Это, наверное, должно было успокоить.
— Ах ты ж иродище лупоглазое! — взвыла Басенька совсем уж близко, Стася и сама подпрыгнула, и Бес, и Евдоким Афанасьевич вздрогнул. — Да чтоб у тебя руки твои кривые отсохли! Чтоб тебя скрючило и не раскрючило…
— Полагаете?
— Шкаф был старым, но посуду жаль… — Евдоким Афанасьевич окинул Стасю взглядом. — Там от гости идут. Принимать станешь?
— А есть варианты?
— Есть, — он провел призрачным пальцем по подоконнику, на котором стала собираться пыль. Вот ведь… три сотни лет дом простоял и ничего, а теперь стало быть заклятье спало и пыль появилась.
В душе вяло шелохнулась совесть, напомнивши, что, будь Стася человеком порядочным, она бы за порядком следила. Но тут же смолкла, зная, что Стася — человек так себе, скорее уж беспорядочный.
— Тропы как открылись, так и закроются. Только пожелай.
Сказал и сгинул.
Только донеслось сверху:
— Оденься прилично.
Стася вздохнула.
Закроются… и что дальше? Сидеть тут? И как долго? И… смысл? Ладно, котиков она прокормит, убирать тоже есть кому, но… но почему-то мысль, что до конца своих дней ей придется сидеть в этом вот доме, с сорока котами — пока с сорока, но взрослеют они рано — совершенно не вдохновляла.
— Девочки! — кричать было неудобно, да и Стасин голос терялся в просторах древнего особняка. — Оставьте вы его… идите сюда.

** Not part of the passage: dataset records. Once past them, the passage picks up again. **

-- pv_equiv track=rewrite | github.com/snphbaum/scikit-gpuppy | skgpuppy/TaylorPropagation.py | _setpartition
-- ===== SOURCE A (Python) =====
-- from itertools import combinations
--
-- def _setpartition(iterable, n=2):
-- 	"""
-- 	Gets the pairs for Isserli's theorem
--
-- 	:param iterable: Iterable
-- 	:param n: number of elements in each set
-- 	:return:
-- 	"""
--
-- 	iterable = list(iterable)
-- 	partitions = combinations(combinations(iterable, r=n), r=len(iterable) // n)
-- 	for partition in partitions:
-- 		seen = set()
-- 		for group in partition:
-- 			if seen.intersection(group):
-- 				break
-- 			seen.update(group)
-- 		else:
-- 			yield partition
-- ===== SOURCE B (Python) =====
-- from itertools import combinations
--
-- def _setpartition(iterable, n=2):
-- 	"""
-- 	Gets the pairs for Isserli's theorem, by recursive generation: the first
-- 	group of a partition either extends the first remaining element with an
-- 	(n-1)-combination of the rest, or the first element is skipped entirely;
-- 	clashing values are filtered out before recursing.
--
-- 	:param iterable: Iterable
-- 	:param n: number of elements in each set
-- 	:return:
-- 	"""
-- 	elems = tuple(iterable)
-- 	k = len(elems) // n
--
-- 	def gen(xs, k):
-- 		# strictly increasing tuples of k pairwise value-disjoint n-groups
-- 		# drawn from xs, in the same lexicographic order as A's enumeration
-- 		if k == 0:
-- 			yield ()
-- 			return
-- 		if len(xs) < n:
-- 			return
-- 		head, rest = xs[0], xs[1:]
-- 		# the partitions whose first group contains xs[0] come first in lex order
-- 		for c in combinations(rest, n - 1):
-- 			g = (head,) + c
-- 			remaining = tuple(y for y in rest if y not in g)
-- 			for tail in gen(remaining, k - 1):
-- 				yield (g,) + tail
-- 		# then the partitions whose groups all avoid xs[0]
-- 		yield from gen(rest, k)
--
-- 	yield from gen(elems, k)
-- ===== Notes on version B (the rewrite author's own statement) =====
-- stated objective: alternative
-- what changed: A filters every k-combination of all n-combinations for pairwise disjointness; B generates only candidate partitions recursively (the first group extends the first remaining element or that element is skipped, clashing values removed before recursing), in the same lexicographic order.
import Mathlib
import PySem

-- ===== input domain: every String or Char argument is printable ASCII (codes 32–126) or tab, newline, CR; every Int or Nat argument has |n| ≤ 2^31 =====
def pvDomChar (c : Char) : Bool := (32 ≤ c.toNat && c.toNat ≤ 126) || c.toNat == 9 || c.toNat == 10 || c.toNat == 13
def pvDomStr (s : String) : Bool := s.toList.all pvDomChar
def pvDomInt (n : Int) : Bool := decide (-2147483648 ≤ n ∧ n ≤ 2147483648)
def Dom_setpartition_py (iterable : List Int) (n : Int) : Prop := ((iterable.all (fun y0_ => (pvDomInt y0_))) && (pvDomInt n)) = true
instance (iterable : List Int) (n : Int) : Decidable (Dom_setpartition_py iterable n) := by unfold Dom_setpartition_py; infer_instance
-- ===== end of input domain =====

-- B replaces A's filter over all combinations-of-combinations by recursive generation
-- (the first group extends the first remaining element, or that element is skipped), pruning
-- clashing values early. Both are generators; the equivalence proved here is about the
-- returned list of yielded partitions.

-- ===== PORT A =====

-- itertools.combinations(xs, r) in Python's lexicographic order (shared model, used by both ports)
def comb {α : Type} : List α → Nat → List (List α)
  | _, 0 => [[]]
  | [], _ + 1 => []
  | x :: xs, k + 1 => ((comb xs k).map (fun c => x :: c)) ++ comb xs (k + 1)

-- A's inner `for group in partition: if seen.intersection(group): break; seen.update(group) / else: yield`
def okLoop : PySem.Set Int → List (List Int) → Bool
  | _, [] => true
  | seen, g :: gs =>
    if (PySem.Set.inter seen g).isEmpty then okLoop (PySem.Set.update seen g) gs else false

-- For n ≤ 0 Python raises (ValueError / ZeroDivisionError); excluded by Pre_, so n.toNat is exact on Pre_.
def setpartition_py (iterable : List Int) (n : Int) : List (List (List Int)) :=
  let groups := comb iterable n.toNat
  let partitions := comb groups ((PySem.Int.floordiv (PySem.List.len iterable) n).toNat)
  partitions.filter (fun p => okLoop PySem.Set.empty p)

-- ===== PORT B =====

-- B's gen(xs, k): k == 0 yields (); len(xs) < n yields nothing; else the groups containing
-- xs[0] (extended with each (n-1)-combination of the rest, remaining values filtered), then
-- the partitions avoiding xs[0].  (For xs = [] the `len(xs) < n` guard returns [] when n ≥ 1.)
def genB (m : Nat) : List Int → Nat → List (List (List Int))
  | _, 0 => [[]]
  | [], _ + 1 => []
  | x :: rest, k + 1 =>
    if (x :: rest).length < m then []
    else
      ((comb rest (m - 1)).flatMap (fun c =>
        (genB m (rest.filter (fun y => !(x :: c).contains y)) k).map (fun t => (x :: c) :: t)))
      ++ genB m rest (k + 1)
termination_by xs k => (k, xs.length)
decreasing_by
· exact Prod.Lex.left _ _ (Nat.lt_succ_self k)
· exact Prod.Lex.right _ (Nat.lt_succ_self rest.length)

def setpartition_py_alt (iterable : List Int) (n : Int) : List (List (List Int)) :=
  genB n.toNat iterable ((PySem.Int.floordiv (PySem.List.len iterable) n).toNat)

-- ===== PRECONDITION & SPEC =====

-- Pre_ excludes exactly n ≤ 0, where A raises (ValueError from combinations for n < 0,
-- ZeroDivisionError from len(iterable) // n for n = 0); B raises there too.
def Pre_setpartition_py (iterable : List Int) (n : Int) : Prop := 1 ≤ n
instance (iterable : List Int) (n : Int) : Decidable (Pre_setpartition_py iterable n) := by
  unfold Pre_setpartition_py; infer_instance

def pvWitness_setpartition_py : List Int × Int := ([1, 2, 3, 4], 2)

def Spec_setpartition_py (iterable : List Int) (n : Int) (out : List (List (List Int))) : Prop := out = setpartition_py_alt iterable n
instance (iterable : List Int) (n : Int) (out : List (List (List Int))) : Decidable (Spec_setpartition_py iterable n out) := by unfold Spec_setpartition_py; infer_instance

-- ===== CLAIM (what is proved, stated in full; the proofs are below) =====
def Claim_equal_setpartition_py : Prop := ∀ (iterable : List Int) (n : Int), Dom_setpartition_py iterable n → Pre_setpartition_py iterable n → Spec_setpartition_py iterable n (setpartition_py iterable n)

-- ===== LEMMAS AND PROOFS =====

-- `avq q g` : no element of g satisfies q (g "avoids" the seen-set membership predicate q)
def avq (q : Int → Bool) (g : List Int) : Bool := g.all (fun y => !q y)

-- groups pairwise value-disjoint
def pdisj : List (List Int) → Bool
  | [] => true
  | g :: gs => gs.all (fun h => avq (fun y => g.contains y) h) && pdisj gs

-- the canonical predicate of A's inner loop: all groups avoid q, and are pairwise disjoint
def PP (q : Int → Bool) (p : List (List Int)) : Bool := p.all (avq q) && pdisj p

lemma isEmpty_filter {α : Type} (p : α → Bool) (l : List α) :
    (l.filter p).isEmpty = l.all (fun x => !p x) := by
  induction l with
  | nil => rfl
  | cons x xs ih => by_cases h : p x <;> simp [h, ih]
lemma contains_update (s : PySem.Set Int) (g : List Int) (y : Int) :
    List.contains (PySem.Set.update s g) y = (List.contains s y || g.contains y) := by
  induction g generalizing s with
  | nil => simp [PySem.Set.update]
  | cons a as ih =>
    simp only [PySem.Set.update, List.foldl_cons] at *
    rw [ih]
    by_cases h : y = a <;> by_cases hs : a ∈ s <;> simp [PySem.Set.add, h, hs]
lemma avq_or (q r : Int → Bool) (h : List Int) :
    avq (fun y => q y || r y) h = (avq q h && avq r h) := by
  induction h with
  | nil => rfl
  | cons a as ih =>
    simp only [avq, List.all_cons] at *
    rw [ih]
    cases q a <;> cases r a <;> simp
lemma avq_comm (a b : List Int) :
    avq (fun y => a.contains y) b = avq (fun y => b.contains y) a := by
  rw [Bool.eq_iff_iff]
  simp [avq, List.all_eq_true]
  tauto
lemma PP_cons (q : Int → Bool) (g : List Int) (t : List (List Int)) :
    PP q (g :: t) = (avq q g && PP (fun y => q y || g.contains y) t) := by
  simp only [PP, pdisj, List.all_cons]
  have h : t.all (avq fun y => q y || g.contains y) = (t.all (avq q) && t.all (avq fun y => g.contains y)) := by
    induction t with
    | nil => rfl
    | cons b bs ih => simp only [List.all_cons, ih, avq_or]; cases avq q b <;> cases avq (fun y => g.contains y) b <;> simp
  rw [h]
  cases avq q g <;> cases t.all (avq q) <;> cases t.all (avq fun y => g.contains y) <;> cases pdisj t <;> simp

lemma okLoop_eq (gs : List (List Int)) : ∀ s : PySem.Set Int,
    okLoop s gs = PP (fun y => List.contains s y) gs := by
  induction gs with
  | nil => intro s; rfl
  | cons g gs ih =>
    intro s
    have hcond : (PySem.Set.inter s g).isEmpty = avq (fun y => g.contains y) s := by
      simp [PySem.Set.inter, isEmpty_filter, avq]
    rw [okLoop, hcond, PP_cons, avq_comm s g]
    by_cases h : avq (fun y => g.contains y) s = true
    · rw [if_pos h, h, Bool.true_and, ih]
      congr 1
      funext y
      rw [contains_update]
    · rw [if_neg h]
      rw [Bool.not_eq_true] at h
      rw [h, Bool.false_and]

lemma comb_nil_of_lt {α : Type} : ∀ (xs : List α) (k : Nat), xs.length < k → comb xs k = [] := by
  intro xs
  induction xs with
  | nil => intro k hk; cases k with | zero => omega | succ k => rfl
  | cons x xs ih =>
    intro k hk
    cases k with
    | zero => omega
    | succ k =>
      simp only [comb]
      rw [ih k (by simpa using hk), ih (k+1) (by simp at hk; omega)]
      rfl

lemma comb_filter {α : Type} (p : α → Bool) :
    ∀ (xs : List α) (k : Nat), comb (xs.filter p) k = (comb xs k).filter (fun c => c.all p) := by
  intro xs
  induction xs with
  | nil => intro k; cases k <;> rfl
  | cons x xs ih =>
    intro k
    cases k with
    | zero => simp [comb]
    | succ k =>
      by_cases h : p x
      · simp only [List.filter_cons, h, if_pos, comb, ih, List.filter_append, List.filter_map]
        congr 1
        · congr 1
          apply List.filter_congr
          intro c _
          simp [Function.comp, h]
      · rw [List.filter_cons_of_neg h, ih, comb, List.filter_append]
        have : (List.filter (fun c => c.all p) ((comb xs k).map (fun c => x :: c))) = [] := by
          rw [List.filter_map]
          have : (List.filter ((fun c => c.all p) ∘ (fun c => x :: c)) (comb xs k)) = [] := by
            apply List.filter_eq_nil_iff.mpr
            intro c _
            simp [Function.comp, h]
          rw [this]; rfl
        rw [this]; rfl

lemma avq_false (h : List Int) : avq (fun _ => false) h = true := by simp [avq]

lemma F_cons (q : Int → Bool) (g : List Int) (M : List (List Int)) (k : Nat) :
    (comb (g :: M) (k + 1)).filter (PP q) =
      (if avq q g then ((comb M k).filter (PP (fun y => q y || g.contains y))).map (fun t => g :: t) else [])
        ++ (comb M (k + 1)).filter (PP q) := by
  rw [comb, List.filter_append, List.filter_map]
  congr 1
  by_cases h : avq q g = true
  · rw [if_pos h]
    rw [show ((PP q) ∘ (fun t => g :: t)) = PP (fun y => q y || g.contains y) from ?_]
    · funext t
      simp [Function.comp, PP_cons, h]
  · rw [if_neg h]
    rw [Bool.not_eq_true] at h
    have : List.filter ((PP q) ∘ (fun t => g :: t)) (comb M k) = [] := by
      apply List.filter_eq_nil_iff.mpr
      intro c _
      simp [Function.comp, PP_cons, h]
    rw [this]
    rfl

lemma F_elim (q : Int → Bool) (x : Int) (hx : q x = true) (B : List (List Int)) :
    ∀ (cs : List (List Int)) (k : Nat),
      (comb (cs.map (fun c => x :: c) ++ B) k).filter (PP q) = (comb B k).filter (PP q) := by
  intro cs
  induction cs with
  | nil => intro k; rfl
  | cons c cs ih =>
    intro k
    cases k with
    | zero => simp [comb]
    | succ k =>
      rw [List.map_cons, List.cons_append, F_cons]
      have hav : avq q (x :: c) = false := by simp [avq, hx]
      rw [hav]
      simp only [Bool.false_eq_true, if_false, List.nil_append]
      exact ih (k + 1)

lemma F_inner (x : Int) (B : List (List Int)) :
    ∀ (cs : List (List Int)) (k : Nat),
      (comb (cs.map (fun c => x :: c) ++ B) (k + 1)).filter (PP (fun _ => false)) =
        cs.flatMap (fun c =>
          ((comb B k).filter (PP (fun y => (x :: c).contains y))).map (fun t => (x :: c) :: t))
        ++ (comb B (k + 1)).filter (PP (fun _ => false)) := by
  intro cs
  induction cs with
  | nil => intro k; rfl
  | cons c cs ih =>
    intro k
    rw [List.map_cons, List.cons_append, F_cons]
    have hav : avq (fun _ => false) (x :: c) = true := avq_false _
    rw [hav, if_pos rfl]
    have hq : (fun y => (false || (x :: c).contains y)) = (fun y => (x :: c).contains y) := by
      funext y; simp
    rw [hq]
    rw [F_elim (fun y => (x :: c).contains y) x (by simp) B cs k]
    rw [ih (k)]
    simp [List.flatMap_cons, List.append_assoc]

lemma F_push (g : List Int) (rest : List Int) (m k : Nat) :
    (comb (comb rest m) k).filter (PP (fun y => g.contains y)) =
      (comb (comb (rest.filter (fun y => !g.contains y)) m) k).filter (PP (fun _ => false)) := by
  rw [comb_filter (fun y => !g.contains y) rest m,
      comb_filter (fun c => c.all (fun y => !g.contains y)) (comb rest m) k,
      List.filter_filter]
  apply List.filter_congr
  intro p _
  have h1 : p.all (avq (fun _ => false)) = true := by
    apply List.all_eq_true.mpr; intro c _; simp [avq]
  have h2 : (avq (fun y => g.contains y)) = (fun c : List Int => c.all (fun y => !g.contains y)) := rfl
  simp only [PP, h1, h2, Bool.true_and]
  cases pdisj p <;> cases p.all (fun c : List Int => c.all (fun y => !g.contains y)) <;> simp

lemma main_lemma (m : Nat) (hm : 1 ≤ m) :
    ∀ (N : Nat) (xs : List Int) (k : Nat), xs.length ≤ N →
      (comb (comb xs m) k).filter (PP (fun _ => false)) = genB m xs k := by
  intro N
  induction N with
  | zero =>
    intro xs k h
    have hxs : xs = [] := by cases xs with | nil => rfl | cons a l => simp at h
    subst hxs
    cases k with
    | zero => simp [comb, genB, PP, pdisj]
    | succ k =>
      obtain ⟨mm, rfl⟩ : ∃ mm, m = mm + 1 := ⟨m - 1, by omega⟩
      simp [comb, genB]
  | succ N ih =>
    intro xs k h
    cases k with
    | zero => simp [comb, genB, PP, pdisj]
    | succ k =>
      by_cases hlt : xs.length < m
      · rw [comb_nil_of_lt xs m hlt]
        cases xs with
        | nil => simp [comb, genB]
        | cons x rest =>
          rw [genB, if_pos hlt]
          simp [comb]
      · obtain ⟨x, rest, rfl⟩ : ∃ x rest, xs = x :: rest := by
          cases xs with
          | nil => exact absurd (by simpa using hm) (by simp at hlt; omega)
          | cons a l => exact ⟨a, l, rfl⟩
        obtain ⟨mm, rfl⟩ : ∃ mm, m = mm + 1 := ⟨m - 1, by omega⟩
        rw [show comb (x :: rest) (mm + 1) = ((comb rest mm).map (fun c => x :: c)) ++ comb rest (mm + 1) from rfl]
        rw [F_inner x (comb rest (mm + 1)) (comb rest mm) k]
        rw [genB, if_neg hlt]
        have hrest : rest.length ≤ N := by simp at h; omega
        congr 1
        · simp only [Nat.add_sub_cancel]
          congr 1
          funext c
          rw [F_push (x :: c) rest (mm + 1) k]
          rw [ih (rest.filter (fun y => !(x :: c).contains y)) k
              (le_trans (List.length_filter_le _ _) hrest)]
        · exact ih rest (k + 1) hrest

-- ===== VERDICT (by name: the statement is the Claim_ definition above) =====
theorem setpartition_py_spec : Claim_equal_setpartition_py := by
  intro iterable n _ hpre
  unfold Spec_setpartition_py setpartition_py setpartition_py_alt
  have hm : 1 ≤ n.toNat := by
    unfold Pre_setpartition_py at hpre; omega
  have h1 : (fun p => okLoop PySem.Set.empty p) = PP (fun _ => false) := by
    funext p
    rw [okLoop_eq]
    rfl
  simp only [h1]
  exact main_lemma n.toNat hm iterable.length iterable _ le_rfl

Как ни странно, её услышали.
И про гостей не удивились. Покраснели только.
— Тятечка едет, — Басенька вдруг разом растеряла прежний запал. — Ругаться станет, небось…
— И мой, — вздохнула Маланька, носом шмыгнувши. И рукавом пропыленным его утерла. — А то и розгою погрозит…
— Точно…
И друг на друга глянули, чтобы в следующее мгновенье на колени бухнуться:
— Спаси, матушка-ведьма!
Вот же ж…
Гостей она встречала на ступенях.
Девицы, когда поняли, что отправлять домой их не станут, хотя видят местные боги, Стася бы с превеликим удовольствием избавилась бы от лишних в доме людей, вновь сделались деловиты и серьезны.